Comment 28 by Raymond Camden posted on 6/24/2012 at 8:59 AM

Are you asking how to use cfhttp? Did you check the CFML Reference?

Comment 29 by Alan posted on 6/25/2012 at 10:27 PM

yeah right that is my question:) i think it removed the link which could bring some light to my question. never mind ;)

Comment 30 by Mike posted on 2/25/2013 at 3:45 AM

Ray,

How do I make the .jar available for this?
"I began by downloading the jar file and dropping into a folder called jars. Then, using ColdFusion 10, it was trivial to make it available to my code"

Comment 31 by Raymond Camden posted on 2/25/2013 at 3:52 AM

The docs for this begins here: http://help.adobe.com/en_US...
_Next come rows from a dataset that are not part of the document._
-- pv_equiv track=rewrite | github.com/Actlam/train-hub | shikotama-web/practice03/js/adways/import sys.py | rec
-- ===== SOURCE A (Python) =====
-- def rec(rl,i):
--     res = rl[i]
--     i+=1
--     if i < len(rl):
--         res = res + rec(rl,i)
--     else:
--         pass
--     return res
-- ===== SOURCE B (Python) =====
-- def rec(rl, i):
--     res = rl[i]
--     for j in range(i + 1, len(rl)):
--         res = res + rl[j]
--     return res
-- ===== Notes on version B (the rewrite author's own statement) =====
-- stated objective: idiomatic
-- what changed: Replaces the suffix recursion with a single forward accumulation loop seeded with rl[i], iterating j from i+1 to len(rl)-1.
import Mathlib
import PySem

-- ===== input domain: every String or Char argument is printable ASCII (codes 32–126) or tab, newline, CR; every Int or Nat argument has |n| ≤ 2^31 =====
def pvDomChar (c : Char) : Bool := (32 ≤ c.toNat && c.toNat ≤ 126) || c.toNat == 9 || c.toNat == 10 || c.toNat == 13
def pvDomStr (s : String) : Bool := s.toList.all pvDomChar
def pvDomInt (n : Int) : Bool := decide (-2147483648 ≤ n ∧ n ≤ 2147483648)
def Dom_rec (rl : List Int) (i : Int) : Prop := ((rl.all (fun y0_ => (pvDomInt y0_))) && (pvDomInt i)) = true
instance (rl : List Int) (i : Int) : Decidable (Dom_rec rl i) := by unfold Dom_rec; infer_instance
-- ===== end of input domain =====

-- B replaces A's suffix recursion with a single forward accumulation loop (idiomatic; same cost).


-- ===== PORT A =====
-- rl[i] ported with pyGet? (Python negative-index semantics); the IndexError case is excluded by Pre_rec.
def rec (rl : List Int) (i : Int) : Int :=
  let res := (PySem.List.pyGet? rl i).getD 0
  if i + 1 < (rl.length : Int) then res + rec rl (i + 1) else res
termination_by ((rl.length : Int) - i).toNat
decreasing_by omega

-- ===== PORT B =====
def rec_alt (rl : List Int) (i : Int) : Int :=
  (PySem.List.pyRange (i + 1) (rl.length : Int) 1).foldl
    (fun res j => res + (PySem.List.pyGet? rl j).getD 0)
    ((PySem.List.pyGet? rl i).getD 0)

-- ===== PRECONDITION & SPEC =====
-- Pre_rec: exactly the inputs where rl[i] does not raise IndexError (both programs raise outside it).
def Pre_rec (rl : List Int) (i : Int) : Prop := -(rl.length : Int) ≤ i ∧ i < (rl.length : Int)
instance (rl : List Int) (i : Int) : Decidable (Pre_rec rl i) := by unfold Pre_rec; infer_instance
def pvWitness_rec : List Int × Int := ([3, -1, 4], 1)

def Spec_rec (rl : List Int) (i : Int) (out : Int) : Prop := out = rec_alt rl i
instance (rl : List Int) (i : Int) (out : Int) : Decidable (Spec_rec rl i out) := by unfold Spec_rec; infer_instance

-- ===== CLAIM (what is proved, stated in full; the proofs are below) =====
def Claim_equal_rec : Prop := ∀ (rl : List Int) (i : Int), Dom_rec rl i → Pre_rec rl i → Spec_rec rl i (rec rl i)

-- ===== LEMMAS AND PROOFS =====

-- Shifting the accumulator of B's additive fold.
theorem foldl_add_shift (l : List Int) (g : Int → Int) (c x : Int) :
    l.foldl (fun res j => res + g j) (c + x) = c + l.foldl (fun res j => res + g j) x := by
  induction l generalizing x with
  | nil => simp
  | cons a t ih => simpa [List.foldl, add_assoc] using ih (x + g a)

theorem rec_eq_alt (rl : List Int) (i : Int) : rec rl i = rec_alt rl i := by
  rw [rec]
  by_cases h : i + 1 < (rl.length : Int)
  · rw [if_pos h, rec_eq_alt rl (i + 1)]
    unfold rec_alt
    rw [PySem.List.pyRange_one_cons h, List.foldl_cons, add_comm ((PySem.List.pyGet? rl i).getD 0),
      foldl_add_shift]
    exact add_comm _ _
  · rw [if_neg h]
    unfold rec_alt
    rw [PySem.List.pyRange_one_eq_nil (by omega), List.foldl_nil]
termination_by ((rl.length : Int) - i).toNat
decreasing_by omega

-- ===== VERDICT (by name: the statement is the Claim_ definition above) =====
theorem rec_spec : Claim_equal_rec := by
  intro rl i _ _
  exact rec_eq_alt rl i
-- pv_equiv track=rewrite | github.com/huytq000605/GrindLC | Bit Manipulation/Substring XOR Queries/solution.py | substringXorQueries
-- ===== SOURCE A (Python) =====
-- from typing import List
--
-- def substringXorQueries(s: str, queries: List[List[int]]) -> List[List[int]]:
--     have = dict()
--     n = len(s)
--     for i in range(n):
--         cur = 0
--         for j in range(i, min(i+31, n)):
--             cur *= 2
--             cur += int(s[j])
--             if cur not in have:
--                 have[cur] = [i, j]
--             if j == i and s[j] == "0":
--                 break
--     result = []
--     for a, b in queries:
--         q = a ^ b
--         if q not in have:
--             result.append([-1, -1])
--         else:
--             result.append(have[q])
--     return result
-- ===== SOURCE B (Python) =====
-- def _locate(s, q):
--     if q < 0 or (1 << 31) <= q:
--         return [-1, -1]
--     t = ""
--     x = q
--     while x > 0:
--         t = ("1" if x % 2 == 1 else "0") + t
--         x //= 2
--     if not t:
--         t = "0"
--     p = s.find(t)
--     return [p, p + len(t) - 1] if p != -1 else [-1, -1]
--
-- def substringXorQueries(s, queries):
--     res = []
--     for a, b in queries:
--         res.append(_locate(s, a ^ b))
--     return res
-- ===== Notes on version B (the rewrite author's own statement) =====
-- stated objective: simpler
-- what changed: Replaces A's precomputed value-to-position dictionary (built from all <=31-bit windows of s) with a direct per-query search: compute q = a ^ b, render its binary string t, and locate the leftmost occurrence of t in s with str.find (guarding q < 0 or q >= 2**31, which can never match a <=31-bit window).
-- outside the precondition, e.g. on substringXorQueries('7', [[7, 0]]): A returns [[0, 0]], B returns [[-1, -1]]
import Mathlib
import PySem
-- pv_equiv track=rewrite | github.com/RohanSavani/PVN_GLP1R | photometry_preprocessing.py | calculate_meals
-- ===== SOURCE A (Python) =====
-- def calculate_meals(eating, max_time_apart=180, min_events=3):
--     #Calculate meal onsets and offsets from eating events
--     #Max time apart (int): maximum time in seconds between each individual eating event
--     #Min events (int): minimum number of eating events to be considered a meal
--     meal_onset = []
--     meal_offset = []
--     for i in range(len(eating)-1):
--         if not any(eating[i] <= meal for meal in meal_offset):
--             if eating[i+1] - eating[i] < max_time_apart:
--                 counter = 0
--                 for j in range(len(eating)-i):
--                     try:
--                         if eating[i+j+1] - eating[i+j] < max_time_apart:
--                             counter += 1
--                         else:
--                             break
--                     except IndexError:
--                         break
--
--                 if counter > min_events:
--                     meal_onset.append(eating[i])
--                     meal_offset.append(eating[i+counter])
--
--     return meal_onset, meal_offset
-- ===== SOURCE B (Python) =====
-- def calculate_meals(eating, max_time_apart=180, min_events=3):
--     # One pass: precompute run lengths of close-gap chains back-to-front,
--     # and track the running max of recorded meal offsets instead of scanning.
--     n = len(eating)
--     run = [0] * n  # run[i] = number of consecutive gaps < max_time_apart starting at gap i
--     for i in range(n - 2, -1, -1):
--         if eating[i + 1] - eating[i] < max_time_apart:
--             run[i] = run[i + 1] + 1
--     meal_onset = []
--     meal_offset = []
--     last = None  # max of meal_offset so far
--     for i in range(n - 1):
--         if (last is None or eating[i] > last) and run[i] > 0:
--             c = run[i]
--             if c > min_events:
--                 meal_onset.append(eating[i])
--                 off = eating[i + c]
--                 meal_offset.append(off)
--                 last = off if last is None else max(last, off)
--     return meal_onset, meal_offset
-- ===== Notes on version B (the rewrite author's own statement) =====
-- stated objective: faster
-- what changed: B precomputes all gap-run lengths in one backward pass and tracks the running maximum of recorded meal offsets in a variable, replacing A's per-index any()-scan over the offset list and per-index re-counting of the run.
import Mathlib
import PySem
Comment 32 by James Moberg posted on 7/23/2013 at 6:13 PM

FYI: This demo doesn't work anymore as the website can't be found. The demo at:
http://www.raymondcamden.co...
is broken too.

Comment 33 by Colin Mac posted on 6/18/2014 at 12:06 AM

So this is pretty great ... when it works. For producing a page that downloads a report via a CSV file, I'm collecting the href attribute of anchor tag nodes and putting the resulting URL in parentheses after the linked text, then stripping out all of the html. Only it's not working in my component. MyElement.attr("href") works fine in a vanilla cfm, but for some reason in a cfc within my framework it spits out the empty string. MyElement.text() works for getting the link text, but attr("href") produces nothing. writeDump( myElement ) also shows a fully formed Element object.

I can't find anything but the most basic examples of using jsoup with ColdFusion, but I suspect something in here is breaking when it gets more complex.

Comment 34 by Raymond Camden posted on 6/18/2014 at 12:08 AM

So to be clear, you can take a block of code and run it in a CFM and it works ok. You take the *exact* same code in a CFC and it breaks? Or did you change something?

Comment 35 by Colin Mac posted on 6/18/2014 at 7:43 PM

Just to be sure, I created a cfc to put the jsoup code into, and called it from the cfm. It worked. The code below is from the cfc that doesn't work. Toward the end I experiment with cleaning the doc of all html, but I suspect I probably could have just used doc.text(), assuming my shenanigans with the href were kosher. Kosher shenanigans. Actually, just ran it and found that the doc variable retains enclosing html and body tags, even after a cleaning. Or maybe as part of the toString() method. So it would have to be text().

//attempting to take the href and put in parens beside the link text, then remove the a tag.
local.doc = local.jsoup.parse( arguments.html, local.baseUrl );
local.elements = local.doc.select("a");
for (local.el in local.elements) {
writeDump( "href:" & local.el.attr("href") & " text:" & local.el.text() );
local.el.appendText( local.el.text() & ' (' & local.el.attr("href") & ') ');
}
local.cleaner = createObject( "java", "org.jsoup.safety.Cleaner" );
local.cl = local.cleaner.init( local.whitelist.none() );
local.doc = local.cl.clean( local.doc );
return local.doc.toString();

Result: For input
arguments.html = <a href="http://yahoo.com">yahoo</a>
writeDump just prints "href: text: yahoo".